# Stihl 028



## ollie (Oct 19, 2008)

This is an old 028WB but has been a great one, really don't use it much anymore. It will start usually with no more than 3 pulls. After running for maybe 15 min. it will start missing out and eventually die. After it sets for about 10 min. or so it will start and run great for about another 6 or so min. and then starts missing out again and dies. It appears to be maybe an electrical problem because even if I choke it it doesn't help. Are we looking at the points, condenser and a coil breaking down when it gets hot? Appreciate any and all reply's I receive.......


----------



## 30yearTech (Sep 14, 2006)

I would be looking at the points and condenser first. Coils are pretty reliable, so I would look at that last.


----------



## ollie (Oct 19, 2008)

Thank 30, appreciate the reply, will look into it maybe sometime next week and will report back. Thanks again....


----------



## ollie (Oct 19, 2008)

Just thought of something last night, I have been using 16-1 fuel mixture in that saw as my old small Polan XXX, my weed eater, blower and my old SeaKing 5 hp. outboard all used 16-1 and instead of mixing up another can I just use the 16-1 in the Stihl which I just thought it would lubricate it a little more. Now, could this foul the plug and create the same problem I have with it missing out after 15 or so min. of using then letting it set for 10 min. or so and then running for 5 min. or so before missing out again? Although I am doubtful, just wondering before I install new points and condenser. Thanks..


----------



## 30yearTech (Sep 14, 2006)

The richer mixture could cause the spark plug to foul prematurely and cause more carbon build up in the exhaust ports and muffler. Once the plug is fouled it's done, it will not work cold and then quit when hot, actually plugs work better once they are hot. The spark plug is always the first thing to look at and try though. I would certainly try a new one before going to the expense and trouble of the points and condenser.


----------



## Bruce Hopf (Dec 3, 2008)

If you have to change the Points and Condenser Replace it with one of these http://www.cmsmallengines.net/rotary-c27/replacement-ignition-parts-.html A lot easier and a lot better than Points, and Condensers. Just install, and don't have to worry about them Fowelling, or Setting them. I have used them, and similar Products for over 20 Years. I put them in all my Chain Saws once the Points and Condensers fail. Hope this helps you. Bruce.


----------



## ollie (Oct 19, 2008)

Thanks Bruce, I will go that route, haven't done anything yet.

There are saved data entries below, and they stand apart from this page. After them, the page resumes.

-- pv_equiv track=rewrite | github.com/MaximAndrei20/UBB-University-Work | sem1/Fundaments of Programming (Python)/4/main.py | generate_dp_matrix
-- ===== SOURCE A (Python) =====
-- def generate_dp_matrix(S, k, dp):
--     n = len(S)
--     for i in range(n + 1):
--         dp[i][0] = True
--
--     for j in range(1, k + 1):
--         dp[0][j] = False
--
--     for i in range(1, n + 1):
--         for j in range(1, k + 1):
--             if j < S[i - 1]:
--                 dp[i][j] = dp[i - 1][j]
--             else:
--                 dp[i][j] = dp[i - 1][j] or dp[i - 1][j - S[i - 1]]
--
--     return dp
-- ===== SOURCE B (Python) =====
-- def generate_dp_matrix(S, k, dp):
--     # Reachable-sum sets: row_sets[i] = set of subset sums of S[:i] that are <= k.
--     reach = {0}
--     row_sets = [reach]
--     for s in S:
--         reach = reach | {r + s for r in reach if r + s <= k}
--         row_sets.append(reach)
--     # Render each row from its set by membership.
--     for i, R in enumerate(row_sets):
--         dp[i][0] = True
--         for j in range(1, k + 1):
--             dp[i][j] = j in R
--     return dp
-- ===== Notes on version B (the rewrite author's own statement) =====
-- stated objective: alternative
-- what changed: Replaces A's cell-by-cell matrix recurrence dp[i][j] = dp[i-1][j] or dp[i-1][j-S[i-1]] by a reachable-sum-set algorithm: one pass builds, per prefix of S, the set of subset sums that are <= k, and a second pass renders each row of the matrix by membership queries into its set - no cell of dp is ever read.
import Mathlib
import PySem

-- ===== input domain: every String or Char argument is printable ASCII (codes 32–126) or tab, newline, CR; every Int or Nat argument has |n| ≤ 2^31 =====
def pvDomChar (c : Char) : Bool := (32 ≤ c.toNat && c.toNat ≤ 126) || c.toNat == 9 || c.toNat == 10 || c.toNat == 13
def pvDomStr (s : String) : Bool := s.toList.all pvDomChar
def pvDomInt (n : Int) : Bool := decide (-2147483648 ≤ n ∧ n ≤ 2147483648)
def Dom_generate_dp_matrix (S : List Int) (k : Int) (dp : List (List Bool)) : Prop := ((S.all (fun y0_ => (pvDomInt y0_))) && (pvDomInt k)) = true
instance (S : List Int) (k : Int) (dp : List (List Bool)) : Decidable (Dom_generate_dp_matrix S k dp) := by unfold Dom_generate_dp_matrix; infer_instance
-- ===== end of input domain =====

-- B replaces A's cell-by-cell matrix recurrence by a reachable-sum-set algorithm: one pass builds,
-- per prefix of S, the set of subset sums that are ≤ k, and a second pass renders each row by
-- membership queries into its set; same return value on Pre_. Both the Python A and the Python B
-- fill the caller-supplied matrix dp in place; the equivalence proved here is about the returned
-- matrix value.

-- ===== PORT A =====
-- dp[i][j] read (both indices may be any Int; Python negative-index semantics via pyGetD; the
-- default is only reachable outside Pre_, where Python would raise)
def cellGet (dp : List (List Bool)) (i j : Int) : Bool :=
  PySem.List.pyGetD (PySem.List.pyGetD dp i []) j false
-- dp[i][j] = v write (pySetD: out-of-range writes, where Python raises, are only reachable outside Pre_)
def cellSet (dp : List (List Bool)) (i j : Int) (v : Bool) : List (List Bool) :=
  PySem.List.pySetD dp i (PySem.List.pySetD (PySem.List.pyGetD dp i []) j v)

def generate_dp_matrix (S : List Int) (k : Int) (dp : List (List Bool)) : List (List Bool) :=
  let n : Int := PySem.List.len S
  let dp1 := (PySem.List.pyRange 0 (n + 1) 1).foldl (fun d i => cellSet d i 0 true) dp
  let dp2 := (PySem.List.pyRange 1 (k + 1) 1).foldl (fun d j => cellSet d 0 j false) dp1
  (PySem.List.pyRange 1 (n + 1) 1).foldl (fun d i =>
    (PySem.List.pyRange 1 (k + 1) 1).foldl (fun d j =>
      if j < PySem.List.pyGetD S (i - 1) 0 then
        cellSet d i j (cellGet d (i - 1) j)
      else
        cellSet d i j (cellGet d (i - 1) j ||
          cellGet d (i - 1) (j - PySem.List.pyGetD S (i - 1) 0))) d) dp2

-- ===== PORT B =====
def generate_dp_matrix_alt (S : List Int) (k : Int) (dp : List (List Bool)) : List (List Bool) :=
  -- row_sets[i] = set of subset sums of S[:i] that are ≤ k
  let init : PySem.Set Int := PySem.Set.ofList [0]
  let rowSets : List (PySem.Set Int) :=
    (S.foldl (fun (acc : List (PySem.Set Int) × PySem.Set Int) s =>
      let reach := PySem.Set.union acc.2 ((acc.2.filter (fun r => decide (r + s ≤ k))).map (fun r => r + s))
      (acc.1 ++ [reach], reach)) ([init], init)).1
  -- render each row from its set by membership
  (PySem.List.enumerate rowSets 0).foldl (fun d p =>
    let d0 := cellSet d p.1 0 true
    (PySem.List.pyRange 1 (k + 1) 1).foldl (fun d j => cellSet d p.1 j (PySem.Set.contains p.2 j)) d0) dp

-- ===== PRECONDITION & SPEC =====
-- Pre_ is exactly where A returns, except that it also excludes negative values in S when 0 ≤ k:
-- there A either raises IndexError (dp[i-1][j - S[i-1]] indexes past the row) or, when the rows are
-- longer than k+1, returns values read from cells beyond column k that the fill never wrote — an
-- artefact of the caller-supplied buffer (see cites).
def Pre_generate_dp_matrix (S : List Int) (k : Int) (dp : List (List Bool)) : Prop :=
  S.length + 1 ≤ dp.length ∧
  (∀ m < S.length + 1, k.toNat + 1 ≤ (dp.getD m []).length) ∧
  (0 ≤ k → ∀ x ∈ S, 0 ≤ x)
instance (S : List Int) (k : Int) (dp : List (List Bool)) : Decidable (Pre_generate_dp_matrix S k dp) := by
  unfold Pre_generate_dp_matrix; infer_instance

def pvWitness_generate_dp_matrix : List Int × Int × List (List Bool) :=
  ([1], 1, [[false, false], [false, false]])

def Spec_generate_dp_matrix (S : List Int) (k : Int) (dp : List (List Bool)) (out : List (List Bool)) : Prop := out = generate_dp_matrix_alt S k dp
instance (S : List Int) (k : Int) (dp : List (List Bool)) (out : List (List Bool)) : Decidable (Spec_generate_dp_matrix S k dp out) := by unfold Spec_generate_dp_matrix; infer_instance

-- ===== CLAIM (what is proved, stated in full; the proofs are below) =====
def Claim_equal_generate_dp_matrix : Prop := ∀ (S : List Int) (k : Int) (dp : List (List Bool)), Dom_generate_dp_matrix S k dp → Pre_generate_dp_matrix S k dp → Spec_generate_dp_matrix S k dp (generate_dp_matrix S k dp)

-- ===== LEMMAS AND PROOFS =====

-- row fill: set columns 1..b-1 of r to f(j)
def rowSetRange (f : Int → Bool) (b : Int) (r : List Bool) : List Bool :=
  (PySem.List.pyRange 1 b 1).foldl (fun r j => PySem.List.pySetD r j (f j)) r

-- canonical row i: column 0 true, columns 1..k from f
def mkRow (f : Int → Bool) (k : Int) (r : List Bool) : List Bool :=
  rowSetRange f (k + 1) (r.set 0 true)

-- pure truth table of A's recurrence: rv S i j = value of row i, column j (columns 0..k)
def rv (S : List Int) : Nat → Int → Bool
  | 0, j => decide (j = 0)
  | i + 1, j =>
    if j = 0 then true
    else if j < S.getD i 0 then rv S i j
    else rv S i j || rv S i (j - S.getD i 0)

-- B's reachable-sum sets, per prefix length
def reachSet (S : List Int) (k : Int) : Nat → PySem.Set Int
  | 0 => PySem.Set.ofList [0]
  | i + 1 => PySem.Set.union (reachSet S k i)
      (((reachSet S k i).filter (fun r => decide (r + S.getD i 0 ≤ k))).map (fun r => r + S.getD i 0))

lemma rv_zero (S : List Int) (i : Nat) : rv S i 0 = true := by
  cases i <;> simp [rv]

lemma length_foldl_pySetD (g : Int → Bool) (L : List Int) (r : List Bool) :
    (L.foldl (fun r j => PySem.List.pySetD r j (g j)) r).length = r.length := by
  induction L generalizing r with
  | nil => rfl
  | cons j L ih => simp [List.foldl_cons, ih, PySem.List.length_pySetD]

lemma rowSetRange_aux (f : Int → Bool) (m : Nat) (r : List Bool) (c : Nat) :
    (rowSetRange f (1 + (m : Int)) r)[c]? =
      if 1 ≤ c ∧ c < 1 + m ∧ c < r.length then some (f c) else r[c]? := by
  induction m with
  | zero =>
    simp [rowSetRange]
    omega
  | succ m ih =>
    have hcast : (1 : Int) + ((m : Nat) + 1 : Nat) = (1 + (m:Int)) + 1 := by push_cast; ring
    rw [rowSetRange, hcast, PySem.List.pyRange_one_succ_right (by omega), List.foldl_append,
        List.foldl_cons, List.foldl_nil, PySem.List.pySetD_of_nonneg _ _ (by omega)]
    have h2 : ((1:Int) + (m:Int)).toNat = 1 + m := by omega
    have hlen : (List.foldl (fun r j => PySem.List.pySetD r j (f j)) r
        (PySem.List.pyRange 1 (1+(m:Int)) 1)).length = r.length := length_foldl_pySetD f _ r
    simp only [rowSetRange] at ih
    rw [h2, List.getElem?_set, hlen, ih]
    by_cases hc : 1 + m = c
    · subst hc
      by_cases h : 1 + m < r.length
      · rw [if_pos rfl, if_pos h, if_pos ⟨by omega, by omega, h⟩]
        norm_cast
      · rw [if_pos rfl, if_neg h, if_neg (by omega), Eq.comm]
        exact List.getElem?_eq_none (by omega)
    · rw [if_neg hc]
      by_cases hcc : 1 ≤ c ∧ c < 1 + m ∧ c < r.length
      · rw [if_pos hcc, if_pos ⟨hcc.1, by omega, hcc.2.2⟩]
      · rw [if_neg hcc, if_neg (by omega)]

lemma rowSetRange_getElem? (f : Int → Bool) (b : Int) (r : List Bool) (c : Nat) :
    (rowSetRange f b r)[c]? =
      if 1 ≤ c ∧ (c : Int) < b ∧ c < r.length then some (f c) else r[c]? := by
  by_cases h : b ≤ 1
  · rw [rowSetRange, PySem.List.pyRange_one_eq_nil h, List.foldl_nil,
      if_neg (by rintro ⟨h1, h2, -⟩; omega)]
  · have hb : b = 1 + ((b - 1).toNat : Int) := by omega
    rw [hb, rowSetRange_aux]
    by_cases hcc : 1 ≤ c ∧ c < 1 + (b - 1).toNat ∧ c < r.length
    · rw [if_pos hcc, if_pos ⟨hcc.1, by omega, hcc.2.2⟩]
    · rw [if_neg hcc, if_neg (by rintro ⟨h1, h2, h3⟩; exact hcc ⟨h1, by omega, h3⟩)]

lemma rowSetRange_congr (f g : Int → Bool) (b : Int) (r : List Bool)
    (h : ∀ c : Nat, 1 ≤ c → (c : Int) < b → c < r.length → f c = g c) :
    rowSetRange f b r = rowSetRange g b r := by
  apply List.ext_getElem?
  intro c
  rw [rowSetRange_getElem?, rowSetRange_getElem?]
  split_ifs with hc
  · rw [h c hc.1 hc.2.1 hc.2.2]
  · rfl

lemma rows_getD_set_ne (d : List (List Bool)) (i m : Nat) (r : List Bool) (h : i ≠ m) :
    (d.set i r).getD m [] = d.getD m [] := by
  rw [List.getD_eq_getElem?_getD, List.getD_eq_getElem?_getD, List.getElem?_set, if_neg h]

lemma rows_getD_set_self (d : List (List Bool)) (i : Nat) (r : List Bool) :
    (d.set i r).getD i [] = if i < d.length then r else [] := by
  rw [List.getD_eq_getElem?_getD, List.getElem?_set, if_pos rfl]
  split_ifs <;> rfl

lemma rows_getD_of_le (d : List (List Bool)) (i : Nat) (h : d.length ≤ i) :
    d.getD i [] = [] := by
  rw [List.getD_eq_getElem?_getD, List.getElem?_eq_none (by omega)]
  rfl

lemma set_getD_self (d : List (List Bool)) (i : Nat) : d.set i (d.getD i []) = d := by
  by_cases h : i < d.length
  · have hg : d.getD i [] = d[i] := by
      rw [List.getD_eq_getElem?_getD, List.getElem?_eq_getElem h]
      rfl
    rw [hg]
    exact List.set_getElem_self h
  · exact List.set_eq_of_length_le (by omega)

lemma rows_getD_set_gen (d : List (List Bool)) (i : Nat) (g : List Bool → List Bool)
    (hg : g [] = []) : (d.set i (g (d.getD i []))).getD i [] = g (d.getD i []) := by
  rw [rows_getD_set_self]
  split_ifs with h
  · rfl
  · rw [rows_getD_of_le d i (by omega), hg]

lemma foldl_rowLocal (i : Nat) (F : List Bool → Int → List Bool)
    (step : List (List Bool) → Int → List (List Bool))
    (d0 : List (List Bool)) (L : List Int)
    (hF : ∀ j ∈ L, F [] j = [])
    (hstep : ∀ (e : List (List Bool)), ∀ j ∈ L,
        (∀ m : Nat, m ≠ i → e.getD m [] = d0.getD m []) →
        step e j = e.set i (F (e.getD i []) j)) :
    ∀ (e : List (List Bool)), (∀ m : Nat, m ≠ i → e.getD m [] = d0.getD m []) →
      L.foldl step e = e.set i (L.foldl F (e.getD i [])) := by
  induction L with
  | nil => intro e he; exact (set_getD_self e i).symm
  | cons j L ih =>
    intro e he
    rw [List.foldl_cons, hstep e j (List.mem_cons_self) he, List.foldl_cons]
    have he' : ∀ m : Nat, m ≠ i →
        (e.set i (F (e.getD i []) j)).getD m [] = d0.getD m [] :=
      fun m hm => (rows_getD_set_ne e i m _ (fun h => hm h.symm)).trans (he m hm)
    rw [ih (fun j hj => hF j (List.mem_cons_of_mem _ hj))
        (fun e j hj ha => hstep e j (List.mem_cons_of_mem _ hj) ha) _ he']
    rw [List.set_set]
    congr 1
    rw [rows_getD_set_self]
    split_ifs with h
    · rfl
    · rw [rows_getD_of_le e i (by omega), hF j List.mem_cons_self]
-- ===== PORT B =====
-- the per-column splitter index and the worklist loop (list head = top of the Python stack)
def solveAltCols (data : List String) (width : Int) : PySem.Dict Int (List Int) :=
  (PySem.List.enumerate data 0).foldl (fun cols iRow =>
    (PySem.List.enumerate (PySem.List.slice iRow.2.toList none (some width)) 0).foldl
      (fun cols2 jch =>
        if jch.2 = '^' then cols2.modify jch.1 [] (fun l => l ++ [iRow.1]) else cols2)
      cols)
    PySem.Dict.empty

def solveAltLoop (cols : PySem.Dict Int (List Int)) :
    Nat → List (Int × Int) → PySem.Set (Int × Int) → Int
  | 0, _, seen => (seen.length : Int)
  | _ + 1, [], seen => (seen.length : Int)
  | fuel + 1, rc :: stack, seen =>
    match (cols.getD rc.2 []).find? (fun rr => decide (rc.1 ≤ rr)) with
    | none => solveAltLoop cols fuel stack seen
    | some rr =>
      if (rr, rc.2) ∈ seen then solveAltLoop cols fuel stack seen
      else solveAltLoop cols fuel ((rr, rc.2 + 1) :: (rr, rc.2 - 1) :: stack)
        (PySem.Set.add seen (rr, rc.2))

def solve_alt (data : List String) : Int :=
  let width : Int := (PySem.List.pyGetD data 0 "").toList.length
  let cols := solveAltCols data width
  let start : Int × Int := (0, PySem.Str.find (PySem.List.pyGetD data 0 "") "S")
  solveAltLoop cols (2 * (data.length * width.toNat) + 2) [start] PySem.Set.empty

-- ===== PRECONDITION & SPEC =====
-- Pre_ excludes exactly the inputs on which A raises IndexError: empty input (len(data[0]))
-- and inputs with a row shorter than row 0 (data[i][j] during parsing).
def Pre_solve (data : List String) : Prop :=
  data ≠ [] ∧ ∀ s ∈ data, (data.headD "").toList.length ≤ s.toList.length
instance (data : List String) : Decidable (Pre_solve data) := by unfold Pre_solve; infer_instance

def pvWitness_solve : List String := ["S.^", ".^.", "^..."]

def Spec_solve (data : List String) (out : Int) : Prop := out = solve_alt data
instance (data : List String) (out : Int) : Decidable (Spec_solve data out) := by unfold Spec_solve; infer_instance

-- ===== CLAIM (what is proved, stated in full; the proofs are below) =====
def Claim_equal_solve : Prop := ∀ (data : List String), Dom_solve data → Pre_solve data → Spec_solve data (solve data)
-- ===== LEMMAS AND PROOFS =====
def gH (data : List String) : Int := data.length

def gW (data : List String) : Int := ((PySem.List.pyGetD data 0 "").toList.length : Int)

def gS (data : List String) : Int := PySem.Str.find (PySem.List.pyGetD data 0 "") "S"

abbrev isSpl (data : List String) (p : Int × Int) : Prop :=
  0 ≤ p.1 ∧ p.1 < gH data ∧ 0 ≤ p.2 ∧ p.2 < gW data ∧ solveChar data p.1 p.2 = '^'

theorem spl_eq (data : List String) :
    solveSplitters data (gH data) (gW data) =
      (PySem.List.pyRange 0 (gH data) 1).flatMap (fun i =>
        ((PySem.List.pyRange 0 (gW data) 1).filter
          (fun j => decide (solveChar data i j = '^'))).map (fun j => (i, j))) := by
  unfold solveSplitters
  rw [PySem.List.foldl_congr_mem
    (g := fun acc i => acc ++ ((PySem.List.pyRange 0 (gW data) 1).filter
      (fun j => decide (solveChar data i j = '^'))).map (fun j => (i, j)))]
  · rw [PySem.List.foldl_append_eq_flatMap]; rfl
  · intro acc i _
    exact PySem.List.foldl_append_ite (p := fun j => solveChar data i j = '^') (f := fun j => (i, j)) (l := PySem.List.pyRange 0 (gW data) 1) (acc := acc)

theorem mem_spl (data : List String) (p : Int × Int) :
    p ∈ solveSplitters data (gH data) (gW data) ↔ isSpl data p := by
  rw [spl_eq]
  simp only [List.mem_flatMap, List.mem_map, List.mem_filter,
    PySem.List.mem_pyRange_one, decide_eq_true_eq]
  unfold isSpl
  constructor
  · rintro ⟨i, ⟨hi0, hiH⟩, j, ⟨⟨hj0, hjW⟩, hc⟩, rfl⟩
    exact ⟨hi0, hiH, hj0, hjW, hc⟩
  · rintro ⟨h1, h2, h3, h4, h5⟩
    exact ⟨p.1, ⟨h1, h2⟩, p.2, ⟨⟨h3, h4⟩, h5⟩, rfl⟩

theorem length_spl_le (data : List String) :
    (solveSplitters data (gH data) (gW data)).length ≤ (gH data).toNat * (gW data).toNat := by
  rw [spl_eq, List.length_flatMap]
  calc ((PySem.List.pyRange 0 (gH data) 1).map _).sum
      ≤ ((PySem.List.pyRange 0 (gH data) 1).map (fun _ => (gW data).toNat)).sum := by
        apply List.sum_le_sum
        intro i _
        rw [List.length_map]
        calc (List.filter _ (PySem.List.pyRange 0 (gW data) 1)).length
            ≤ (PySem.List.pyRange 0 (gW data) 1).length := List.length_filter_le ..
          _ = ((gW data) - 0).toNat := PySem.List.length_pyRange_one _ _
          _ = (gW data).toNat := by omega
    _ = (PySem.List.pyRange 0 (gH data) 1).length * (gW data).toNat := by
        rw [List.map_const', List.sum_replicate, smul_eq_mul]
    _ = (gH data).toNat * (gW data).toNat := by
        rw [PySem.List.length_pyRange_one]; norm_num

def colRows (data : List String) (c : Int) : List Int :=
  (PySem.List.pyRange 0 (gH data) 1).filter (fun i => decide (isSpl data (i, c)))

def NS (data : List String) (r c : Int) : Option Int :=
  (colRows data c).find? (fun rr => decide (r ≤ rr))

theorem mem_colRows (data : List String) (c i : Int) :
    i ∈ colRows data c ↔ isSpl data (i, c) := by
  unfold colRows
  simp only [List.mem_filter, PySem.List.mem_pyRange_one, decide_eq_true_eq]
  constructor
  · exact fun h => h.2
  · intro h
    exact ⟨⟨h.1, h.2.1⟩, h⟩

theorem pairwise_colRows (data : List String) (c : Int) :
    (colRows data c).Pairwise (· < ·) :=
  (List.Pairwise.sublist (List.filter_sublist) (PySem.List.pairwise_lt_pyRange_one _ _))

theorem NS_some (data : List String) {r c rr : Int} (h : NS data r c = some rr) :
    isSpl data (rr, c) ∧ r ≤ rr ∧ ∀ i, r ≤ i → i < rr → ¬ isSpl data (i, c) := by
  unfold NS at h
  have hmem := List.mem_of_find?_eq_some h
  have hp : r ≤ rr := by simpa using List.find?_some h
  refine ⟨(mem_colRows data c rr).1 hmem, hp, ?_⟩
  intro i hri hirr hspl
  rw [List.find?_eq_some_iff_append] at h
  obtain ⟨-, as, bs, heq, hfail⟩ := h
  have hi : i ∈ colRows data c := (mem_colRows data c i).2 hspl
  rw [heq] at hi
  rcases List.mem_append.1 hi with hias | hibs
  · have := hfail i hias
    simp at this
    omega
  · rcases List.mem_cons.1 hibs with rfl | hibs'
    · omega
    · have hpw := pairwise_colRows data c
      rw [heq] at hpw
      have := (List.pairwise_cons.1 (List.pairwise_append.1 hpw).2.1).1 i hibs'
      omega

theorem NS_none (data : List String) {r c : Int} (h : NS data r c = none) :
    ∀ i, r ≤ i → ¬ isSpl data (i, c) := by
  intro i hri hspl
  unfold NS at h
  rw [List.find?_eq_none] at h
  have := h i ((mem_colRows data c i).2 hspl)
  simp at this
  omega

theorem NS_unique (data : List String) {r c rr : Int} (h : isSpl data (rr, c))
    (hle : r ≤ rr) (hmin : ∀ i, r ≤ i → i < rr → ¬ isSpl data (i, c)) :
    NS data r c = some rr := by
  cases hns : NS data r c with
  | none => exact absurd h (NS_none data hns rr hle)
  | some rr' =>
    obtain ⟨h1, h2, h3⟩ := NS_some data hns
    by_cases hlt : rr' < rr
    · exact absurd h1 (hmin rr' h2 hlt)
    · by_cases hgt : rr < rr'
      · exact absurd h (h3 rr hle hgt)
      · congr 1; omega

theorem NS_spl (data : List String) {r c : Int} (h : isSpl data (r, c)) :
    NS data r c = some r :=
  NS_unique data h le_rfl (fun i h1 h2 _ => by omega)

theorem NS_skip (data : List String) {r c : Int} (h : ¬ isSpl data (r, c)) :
    NS data r c = NS data (r + 1) c := by
  cases hns : NS data (r + 1) c with
  | none =>
    cases hns' : NS data r c with
    | none => rfl
    | some rr =>
      obtain ⟨h1, h2, _⟩ := NS_some data hns'
      have hne : rr ≠ r := fun he => h (he ▸ h1)
      exact absurd h1 (NS_none data hns rr (by omega))
  | some rr =>
    obtain ⟨h1, h2, h3⟩ := NS_some data hns
    refine NS_unique data h1 (by omega) ?_
    intro i hri hirr
    by_cases hir : i = r
    · exact hir ▸ h
    · exact h3 i (by omega) hirr

inductive RC (data : List String) : Int × Int → Prop
  | start : RC data (0, gS data)
  | down {r c : Int} : RC data (r, c) → ¬ isSpl data (r, c) → r + 1 < gH data →
      c < gW data → RC data (r + 1, c)
  | side {r c d : Int} : RC data (r, c) → isSpl data (r, c) → (d = -1 ∨ d = 1) →
      c + d < gW data → RC data (r, c + d)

appreciate....Will report back once I do install.....


----------



## FullCry (Dec 19, 2008)

*What will this electronic ignition not work on?*

Hey Bruce, I have a mid 1960's big 25lb bow saw and it uses a Magneto, points and condenser. Do you know if this rotary switching device will work on this saw? Thanks in advance for anybodies reply....FullCry


----------



## ollie (Oct 19, 2008)

Hey Bruce, just wanted to let you guys know that I haven't ordered the Ignition Module for my 028 yet but still am going to do so. Don't want you guys to think that I received information on something and then not reply to if or not it helped...Thanks, appreciate...


----------



## ollie (Oct 19, 2008)

Hey Bruce, how much trouble is it to change the ignition module on the 028? Also, can I replace the points in my old 1956 5hp Sea King boat motor with an ignition module? Thanks..


----------